Collected data entries

▽

-- pv_equiv track=rewrite | github.com/kosarev/zx | zx/_tape.py | tag_last_pulse
-- ===== SOURCE A (Python) =====
-- import typing
--
-- def tag_last_pulse(pulses: typing.Iterable[tuple[bool, int,
--                                                  tuple[str, ...]]]) -> (
--         typing.Iterable[tuple[bool, int, tuple[str, ...]]]):
--     current_pulse = None
--     for pulse in pulses:
--         if current_pulse:
--             yield current_pulse
--         current_pulse = pulse
--
--     if current_pulse:
--         level, duration, ids = current_pulse
--         if 'END' not in ids:
--             ids = tuple(list(ids) + ['END'])
--             yield level, duration, ids
-- ===== SOURCE B (Python) =====
-- def tag_last_pulse(pulses):
--     items = list(pulses)
--     for p in items[:-1]:
--         yield p
--     if items:
--         level, duration, ids = items[-1]
--         if 'END' not in ids:
--             yield (level, duration, ids + ('END',))
-- ===== Notes on version B (the rewrite author's own statement) =====
-- stated objective: simpler
-- what changed: Replaces the streaming one-behind look-ahead loop (carrying the previous pulse in a variable) with materializing the input once and indexing: yield items[:-1], then tag items[-1] directly.
import Mathlib
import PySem

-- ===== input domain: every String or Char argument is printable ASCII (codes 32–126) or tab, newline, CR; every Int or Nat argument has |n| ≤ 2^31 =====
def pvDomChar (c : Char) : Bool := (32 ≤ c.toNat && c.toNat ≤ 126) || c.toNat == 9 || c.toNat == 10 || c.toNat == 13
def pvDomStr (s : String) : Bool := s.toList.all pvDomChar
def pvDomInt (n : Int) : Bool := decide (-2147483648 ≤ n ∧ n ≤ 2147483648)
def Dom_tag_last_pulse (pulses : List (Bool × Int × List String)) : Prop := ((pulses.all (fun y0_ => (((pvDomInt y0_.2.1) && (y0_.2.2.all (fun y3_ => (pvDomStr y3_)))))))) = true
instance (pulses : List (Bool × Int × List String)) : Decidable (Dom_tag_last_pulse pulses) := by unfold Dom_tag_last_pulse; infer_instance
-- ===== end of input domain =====

-- B replaces A's one-behind look-ahead loop by materializing the list and indexing its last
-- element (objective: simpler). B consumes the whole iterable up front (observable only for
-- lazy/infinite iterables, not for the finite lists treated here).

-- ===== PORT A =====
-- A: loop holding back the previous pulse in current_pulse (a 3-tuple is always truthy,
-- so 'if current_pulse:' is just a None test), then tag-and-yield the held-back last pulse.
def tag_last_pulse (pulses : List (Bool × Int × List String)) : List (Bool × Int × List String) :=
  let s := pulses.foldl
    (fun (s : List (Bool × Int × List String) × Option (Bool × Int × List String)) pulse =>
      match s.2 with
      | some c => (s.1 ++ [c], some pulse)
      | none => (s.1, some pulse))
    ([], none)
  match s.2 with
  | none => s.1
  | some (level, duration, ids) =>
      if "END" ∈ ids then s.1
      else s.1 ++ [(level, duration, ids ++ ["END"])]

-- ===== PORT B =====
-- B: items[:-1] yielded as-is, then items[-1] tagged; getLast? plays items[-1] / the emptiness test.
def tag_last_pulse_alt (pulses : List (Bool × Int × List String)) : List (Bool × Int × List String) :=
  let front := pulses.dropLast
  match pulses.getLast? with
  | none => front
  | some (level, duration, ids) =>
      if "END" ∈ ids then front
      else front ++ [(level, duration, ids ++ ["END"])]

-- ===== PRECONDITION & SPEC =====
def Spec_tag_last_pulse (pulses : List (Bool × Int × List String)) (out : List (Bool × Int × List String)) : Prop := out = tag_last_pulse_alt pulses
instance (pulses : List (Bool × Int × List String)) (out : List (Bool × Int × List String)) : Decidable (Spec_tag_last_pulse pulses out) := by unfold Spec_tag_last_pulse; infer_instance

-- ===== CLAIM (what is proved, stated in full; the proofs are below) =====
def Claim_equal_tag_last_pulse : Prop := ∀ (pulses : List (Bool × Int × List String)), Dom_tag_last_pulse pulses → Spec_tag_last_pulse pulses (tag_last_pulse pulses)

-- ===== LEMMAS AND PROOFS =====

-- A's loop, once started with a held pulse c, accumulates exactly dropLast and ends holding getLast.
theorem tag_fold_char (xs : List (Bool × Int × List String))
    (acc : List (Bool × Int × List String)) (c : Bool × Int × List String) :
    xs.foldl
      (fun (s : List (Bool × Int × List String) × Option (Bool × Int × List String)) pulse =>
        match s.2 with
        | some c => (s.1 ++ [c], some pulse)
        | none => (s.1, some pulse))
      (acc, some c)
    = (acc ++ (c :: xs).dropLast, some ((c :: xs).getLast (by simp))) := by
  induction xs generalizing acc c with
  | nil => simp
  | cons y ys ih =>
      simp only [List.foldl_cons]
      rw [ih (acc ++ [c]) y]
      simp [List.getLast_cons]

theorem tag_last_pulse_spec : Claim_equal_tag_last_pulse := by
  intro pulses _
  unfold Spec_tag_last_pulse tag_last_pulse tag_last_pulse_alt
  cases pulses with
  | nil => simp
  | cons p ps =>
      simp only [List.foldl_cons]
      rw [tag_fold_char ps [] p]
      simp [List.getLast?_eq_some_getLast]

△

• _REQUIRED ACTION_:
Search the entries for "holding" and show every line that has it.

• _RESPONSE AREA_:
-- A: loop holding back the previous pulse in current_pulse (a 3-tuple is always truthy,
-- A's loop, once started with a held pulse c, accumulates exactly dropLast and ends holding getLast.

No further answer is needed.